С хлопком эльф появляется, обнажив острые зубы в кривой улыбке — ну конечно, разглядел письмо на полу.

— Что угодно подстилке благородного чистокровного господина? — судя по его счастливой роже, он думает, что это его звездный час.

Как бы не так. Я, даже не взглянув на эльфа, подхожу к комоду и, выдвинув нужный ящик, начинаю копаться в поисках заветного ключа.

— Мы с тобой, друг мой, — шокирую предателя, — сейчас прогуляемся к благородному чистокровному господину.

— Кричер не понимает, — трясет острым подбородком эльф.

— Перенесешь нас туда, где ты видел меня с Долоховым, — твердым голосом говорю я. — Что вылупился, бесполезный? Монеты собирай.

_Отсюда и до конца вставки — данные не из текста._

-- pv_equiv track=rewrite | github.com/la-moss/KubeClaw | agent/main.py | _first_fact_line
-- ===== SOURCE A (Python) =====
-- FACT_KEYWORDS = (
--     "database_url",
--     "does-not-exist",
--     "insufficient cpu",
--     "oomkilled",
--     "readiness probe failed",
--     "selector",
--     "endpoints",
--     "resourcequota",
--     "secret",
--     "500",
--     "exit code",
--     "reason",
-- )
--
-- def _first_fact_line(text: str) -> str:
--     lines = [line.strip() for line in text.splitlines() if line.strip()]
--     if not lines:
--         return "no output"
--     lowered = [line.lower() for line in lines]
--     for keyword in FACT_KEYWORDS:
--         for idx, line in enumerate(lowered):
--             if keyword in line:
--                 return lines[idx]
--     return lines[0]
-- ===== SOURCE B (Python) =====
-- FACT_KEYWORDS = (
--     "database_url",
--     "does-not-exist",
--     "insufficient cpu",
--     "oomkilled",
--     "readiness probe failed",
--     "selector",
--     "endpoints",
--     "resourcequota",
--     "secret",
--     "500",
--     "exit code",
--     "reason",
-- )
--
-- def _first_fact_line(text: str) -> str:
--     lines = [s for s in (ln.strip() for ln in text.splitlines()) if s]
--     if not lines:
--         return "no output"
--     K = len(FACT_KEYWORDS)
--     best_rank, best_line = K, lines[0]
--     for line in lines:
--         low = line.lower()
--         rank = next((i for i, kw in enumerate(FACT_KEYWORDS) if kw in low), K)
--         if rank < best_rank:
--             best_rank, best_line = rank, line
--     return best_line
-- ===== Notes on version B (the rewrite author's own statement) =====
-- stated objective: alternative
-- what changed: A loops keyword-major (for each keyword in priority order it rescans the whole line list); B makes a single line-major pass that computes each line's best keyword rank and keeps the first line with the strictly smallest rank, with identical preprocessing and fallbacks.
import Mathlib
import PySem

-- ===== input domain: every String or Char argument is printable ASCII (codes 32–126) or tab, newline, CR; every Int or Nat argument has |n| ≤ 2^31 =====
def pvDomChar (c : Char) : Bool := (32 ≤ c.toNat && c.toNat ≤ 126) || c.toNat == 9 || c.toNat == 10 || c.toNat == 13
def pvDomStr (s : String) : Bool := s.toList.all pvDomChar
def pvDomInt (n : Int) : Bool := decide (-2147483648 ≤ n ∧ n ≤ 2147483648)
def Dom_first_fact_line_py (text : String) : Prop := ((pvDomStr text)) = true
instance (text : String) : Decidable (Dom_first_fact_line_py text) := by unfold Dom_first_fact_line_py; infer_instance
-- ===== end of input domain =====

-- B replaces A's keyword-major nested scan by a single line-major pass keeping the best (minimal) keyword rank seen so far.


def factKeywords : List String :=
  ["database_url", "does-not-exist", "insufficient cpu", "oomkilled",
   "readiness probe failed", "selector", "endpoints", "resourcequota",
   "secret", "500", "exit code", "reason"]

-- ===== PORT A =====
-- inner loop: for idx, line in enumerate(lowered): if keyword in line: return lines[idx]
def innerA (kw : String) : List (String × String) → Option String
  | [] => none
  | (orig, low) :: rest => if PySem.Str.isIn kw low then some orig else innerA kw rest

-- outer loop: for keyword in FACT_KEYWORDS: …
def outerA (pairs : List (String × String)) : List String → Option String
  | [] => none
  | kw :: kws =>
    match innerA kw pairs with
    | some r => some r
    | none => outerA pairs kws

def first_fact_line_py (text : String) : String :=
  let lines := ((PySem.Str.splitlines text).map PySem.Str.strip).filter (fun l => l != "")
  match lines with
  | [] => "no output"
  | l0 :: _ =>
    let lowered := lines.map PySem.Str.lower
    match outerA (lines.zip lowered) factKeywords with
    | some r => r
    | none => l0

-- ===== PORT B =====
-- rank = next((i for i, kw in enumerate(FACT_KEYWORDS) if kw in low), K)
def kwRank (kws : List String) (low : String) : Nat :=
  kws.findIdx (fun k => PySem.Str.isIn k low)

-- single pass keeping the best (smallest) rank seen so far, strict improvement only
def bestGo : List String → Nat → String → String
  | [], _, best => best
  | l :: ls, bestRank, best =>
    let r := kwRank factKeywords (PySem.Str.lower l)
    if r < bestRank then bestGo ls r l else bestGo ls bestRank best

def first_fact_line_py_alt (text : String) : String :=
  let lines := ((PySem.Str.splitlines text).map PySem.Str.strip).filter (fun l => l != "")
  match lines with
  | [] => "no output"
  | l0 :: _ => bestGo lines factKeywords.length l0

-- ===== PRECONDITION & SPEC =====
def Spec_first_fact_line_py (text : String) (out : String) : Prop := out = first_fact_line_py_alt text
instance (text : String) (out : String) : Decidable (Spec_first_fact_line_py text out) := by unfold Spec_first_fact_line_py; infer_instance

-- ===== CLAIM (what is proved, stated in full; the proofs are below) =====
def Claim_equal_first_fact_line_py : Prop := ∀ (text : String), Dom_first_fact_line_py text → Spec_first_fact_line_py text (first_fact_line_py text)

-- ===== LEMMAS AND PROOFS =====

-- rank of a line w.r.t. a keyword list
def rnk (kws : List String) (l : String) : Nat := kwRank kws (PySem.Str.lower l)

-- minimum rank over a list of lines, capped at kws.length
def Mfun (kws : List String) (ls : List String) : Nat :=
  ls.foldr (fun l acc => min (rnk kws l) acc) kws.length

theorem Mfun_nil (kws : List String) : Mfun kws [] = kws.length := rfl

theorem Mfun_cons (kws : List String) (a : String) (t : List String) :
    Mfun kws (a :: t) = min (rnk kws a) (Mfun kws t) := rfl

theorem find?_congr_mem {α : Type} {p q : α → Bool} :
    ∀ (l : List α), (∀ x ∈ l, p x = q x) → l.find? p = l.find? q := by
  intro l
  induction l with
  | nil => intro _; rfl
  | cons a t ih =>
    intro h
    simp only [List.find?_cons, h a (by simp)]
    cases q a <;> simp [ih (fun x hx => h x (by simp [hx]))]

theorem innerA_eq_find? (kw : String) :
    ∀ (lines : List String),
      innerA kw (lines.zip (lines.map PySem.Str.lower)) =
        lines.find? (fun l => PySem.Str.isIn kw (PySem.Str.lower l)) := by
  intro lines
  induction lines with
  | nil => rfl
  | cons a t ih =>
    simp only [List.map_cons, List.zip_cons_cons, innerA, List.find?_cons]
    cases h : PySem.Str.isIn kw (PySem.Str.lower a) <;> simp [h, ih]

theorem rnk_le (kws : List String) (l : String) : rnk kws l ≤ kws.length :=
  List.findIdx_le_length

theorem Mfun_le (kws : List String) : ∀ (ls : List String), Mfun kws ls ≤ kws.length := by
  intro ls
  induction ls with
  | nil => simp [Mfun_nil]
  | cons a t ih => rw [Mfun_cons]; omega

theorem Mfun_le_of_mem (kws : List String) :
    ∀ (ls : List String) (x : String), x ∈ ls → Mfun kws ls ≤ rnk kws x := by
  intro ls
  induction ls with
  | nil => simp
  | cons a t ih =>
    intro x hx
    rw [Mfun_cons]
    rcases List.mem_cons.mp hx with rfl | hx
    · omega
    · have := ih x hx; omega

theorem Mfun_achieved (kws : List String) :
    ∀ (ls : List String), Mfun kws ls < kws.length → ∃ x ∈ ls, rnk kws x = Mfun kws ls := by
  intro ls
  induction ls with
  | nil => simp [Mfun_nil]
  | cons a t ih =>
    intro h
    rw [Mfun_cons] at h ⊢
    by_cases hle : rnk kws a ≤ Mfun kws t
    · exact ⟨a, by simp, by omega⟩
    · obtain ⟨x, hx, hrx⟩ := ih (by omega)
      exact ⟨x, by simp [hx], by omega⟩

theorem foldr_min_succ (f g : String → Nat) (K : Nat) :
    ∀ (ls : List String), (∀ l ∈ ls, f l = g l + 1) →
      ls.foldr (fun l acc => min (f l) acc) (K + 1) =
        ls.foldr (fun l acc => min (g l) acc) K + 1 := by
  intro ls
  induction ls with
  | nil => intro _; rfl
  | cons a t ih =>
    intro h
    simp only [List.foldr_cons, ih (fun l hl => h l (by simp [hl])), h a (by simp)]
    omega

theorem rnk_cons (kw : String) (kws : List String) (l : String) :
    rnk (kw :: kws) l =
      if PySem.Str.isIn kw (PySem.Str.lower l) then 0 else rnk kws l + 1 := by
  unfold rnk kwRank
  rw [List.findIdx_cons]
  cases h : PySem.Str.isIn kw (PySem.Str.lower l) <;> simp [h]

theorem Achar : ∀ (kws lines : List String),
    outerA (lines.zip (lines.map PySem.Str.lower)) kws =
      if Mfun kws lines < kws.length then
        lines.find? (fun l => rnk kws l == Mfun kws lines)
      else none := by
  intro kws
  induction kws with
  | nil =>
    intro lines
    have h0 : Mfun [] lines ≤ 0 := by simpa using Mfun_le [] lines
    simp [outerA, Nat.le_zero.mp h0]
  | cons kw kws ih =>
    intro lines
    simp only [outerA, innerA_eq_find?]
    cases hfind : lines.find? (fun l => PySem.Str.isIn kw (PySem.Str.lower l)) with
    | some r =>
      have hmem := List.mem_of_find?_eq_some hfind
      have hp : PySem.Str.isIn kw (PySem.Str.lower r) = true := by
        have := List.find?_some hfind
        simpa using this
      have hr0 : rnk (kw :: kws) r = 0 := by rw [rnk_cons, if_pos hp]
      have hM0 : Mfun (kw :: kws) lines = 0 := by
        have := Mfun_le_of_mem (kw :: kws) lines r hmem; omega
      have hfind' : lines.find? (fun l => rnk (kw :: kws) l == 0) = some r := by
        rw [find?_congr_mem lines (q := fun l => PySem.Str.isIn kw (PySem.Str.lower l))
          (fun x _ => by
            rw [rnk_cons]
            cases h : PySem.Str.isIn kw (PySem.Str.lower x) <;>
              simp only [h, if_true, if_false] <;> simp)]
        exact hfind
      rw [if_pos (by simp [hM0]), hM0, hfind']
    | none =>
      have hall : ∀ l ∈ lines, PySem.Str.isIn kw (PySem.Str.lower l) = false := by
        intro l hl
        have := List.find?_eq_none.mp hfind l hl
        simpa using this
      have hshift : ∀ l ∈ lines, rnk (kw :: kws) l = rnk kws l + 1 := by
        intro l hl
        rw [rnk_cons, if_neg (by rw [hall l hl]; simp)]
      have hM : Mfun (kw :: kws) lines = Mfun kws lines + 1 := by
        simpa [Mfun] using
          foldr_min_succ (rnk (kw :: kws)) (rnk kws) kws.length lines hshift
      rw [ih lines, hM]
      by_cases hlt : Mfun kws lines < kws.length
      · rw [if_pos hlt, if_pos (by simp only [List.length_cons]; omega)]
        apply find?_congr_mem
        intro x hx
        rw [hshift x hx]
        cases h : (rnk kws x == Mfun kws lines)
        · have hne : rnk kws x ≠ Mfun kws lines := by simpa using h
          symm
          simp only [beq_eq_false_iff_ne, ne_eq]
          omega
        · have he : rnk kws x = Mfun kws lines := by simpa using h
          symm
          simp only [beq_iff_eq]
          omega
      · rw [if_neg hlt, if_neg (by simp only [List.length_cons]; omega)]

theorem Bchar : ∀ (ls : List String) (b : Nat) (best : String),
    bestGo ls b best =
      if Mfun factKeywords ls < b then
        (ls.find? (fun l => rnk factKeywords l == Mfun factKeywords ls)).getD best
      else best := by
  intro ls
  induction ls with
  | nil =>
    intro b best
    simp only [bestGo, Mfun_nil, List.find?_nil]
    split <;> simp
  | cons a t ih =>
    intro b best
    simp only [bestGo]
    have hra : rnk factKeywords a = kwRank factKeywords (PySem.Str.lower a) := rfl
    set r := kwRank factKeywords (PySem.Str.lower a) with hr
    have hrK : r ≤ factKeywords.length := by rw [← hra]; exact rnk_le _ _
    have hMt := Mfun_le factKeywords t
    rw [Mfun_cons, hra]
    by_cases hlt : r < b
    · rw [if_pos hlt, ih r a]
      by_cases hMr : Mfun factKeywords t < r
      · rw [if_pos hMr, if_pos (by omega), min_eq_right (by omega)]
        obtain ⟨x, hx, hrx⟩ := Mfun_achieved factKeywords t (by omega)
        have hsome : (t.find? (fun l => rnk factKeywords l == Mfun factKeywords t)).isSome := by
          rw [List.find?_isSome]
          exact ⟨x, hx, by simp [hrx]⟩
        obtain ⟨v, hv⟩ := Option.isSome_iff_exists.mp hsome
        have hfa : (rnk factKeywords a == Mfun factKeywords t) = false := by
          simp only [hra, beq_eq_false_iff_ne, ne_eq]; omega
        rw [List.find?_cons, hfa, hv]
        rfl
      · have hfa : (rnk factKeywords a == r) = true := by simp [hra]
        rw [if_neg hMr, min_eq_left (by omega), if_pos hlt, List.find?_cons, hfa]
        rfl
    · rw [if_neg hlt, ih b best]
      by_cases hMb : Mfun factKeywords t < b
      · have hfa : (rnk factKeywords a == Mfun factKeywords t) = false := by
          simp only [hra, beq_eq_false_iff_ne, ne_eq]; omega
        rw [if_pos hMb, if_pos (by omega), min_eq_right (by omega), List.find?_cons, hfa]
      · rw [if_neg hMb, if_neg (by omega)]

-- ===== VERDICT (by name: the statement is the Claim_ definition above) =====
theorem first_fact_line_py_spec : Claim_equal_first_fact_line_py := by
  intro text _
  unfold Spec_first_fact_line_py first_fact_line_py first_fact_line_py_alt
  cases hl : ((PySem.Str.splitlines text).map PySem.Str.strip).filter (fun l => l != "") with
  | nil => rfl
  | cons l0 rest =>
    simp only [hl]
    rw [Achar, Bchar]
    by_cases hlt : Mfun factKeywords (l0 :: rest) < factKeywords.length
    · rw [if_pos hlt, if_pos hlt]
      obtain ⟨x, hx, hrx⟩ := Mfun_achieved factKeywords (l0 :: rest) hlt
      have hsome : ((l0 :: rest).find? (fun l => rnk factKeywords l == Mfun factKeywords (l0 :: rest))).isSome := by
        rw [List.find?_isSome]
        exact ⟨x, hx, by simp [hrx]⟩
      obtain ⟨v, hv⟩ := Option.isSome_iff_exists.mp hsome
      rw [hv]
      rfl
    · rw [if_neg hlt, if_neg hlt]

Кричер подчиняется, потому что магия домовиков вынуждает его: Грейнджер, как непосредственная хозяйка, отдала приказ прислужвать всем, кто находится в доме.

Разжившись, наконец, ключом, перевожу внимание на эльфа, который в ужасе смотрит на меня. Он уже понял, что плохи его дела. Нечего было связываться со мной, идиот.

— Давай сюда, — забираю мешок и убираю в карман вместе с письмом, заведомо уменьшив. — Ну? Подчиняйся!

Кричер, не сводя с меня глаз, берет мою ладонь в свою, и мы растворяемся в воздухе.

***

Выходит, я не ошиблась: мы в Суонси, рядом с излюбленным рестораном. Значит, Кричер и правда шпионил и по какой-то невероятной причине донес не в Орден, а постороннему человеку. Получается, он делал это по приказу Гринграсс? Как это возможно?

— Слушай меня внимательно, ушастый говнюк, — вложив всю угрозу в голос, обращаюсь к нему. — Сейчас ты вернешься на Гриммо, найдешь Гермиону, и когда вы останетесь наедине, расскажешь ей про то, что шпионил на Гринграсс, а также про письмо. Еще передашь ей, что я у Долохова. Понял?

Он в страхе молчит. Естественно, ведь шансы, что его поджопниками выгонят из особняка, освободив от службы позорным вонючим носком, как никогда высоки.

— Понял? — с еще большим нажимом в голосе повторяю я.

Он медленно кивает, а в глазах у него стоят крупные слезы. Но мне откровенно плевать.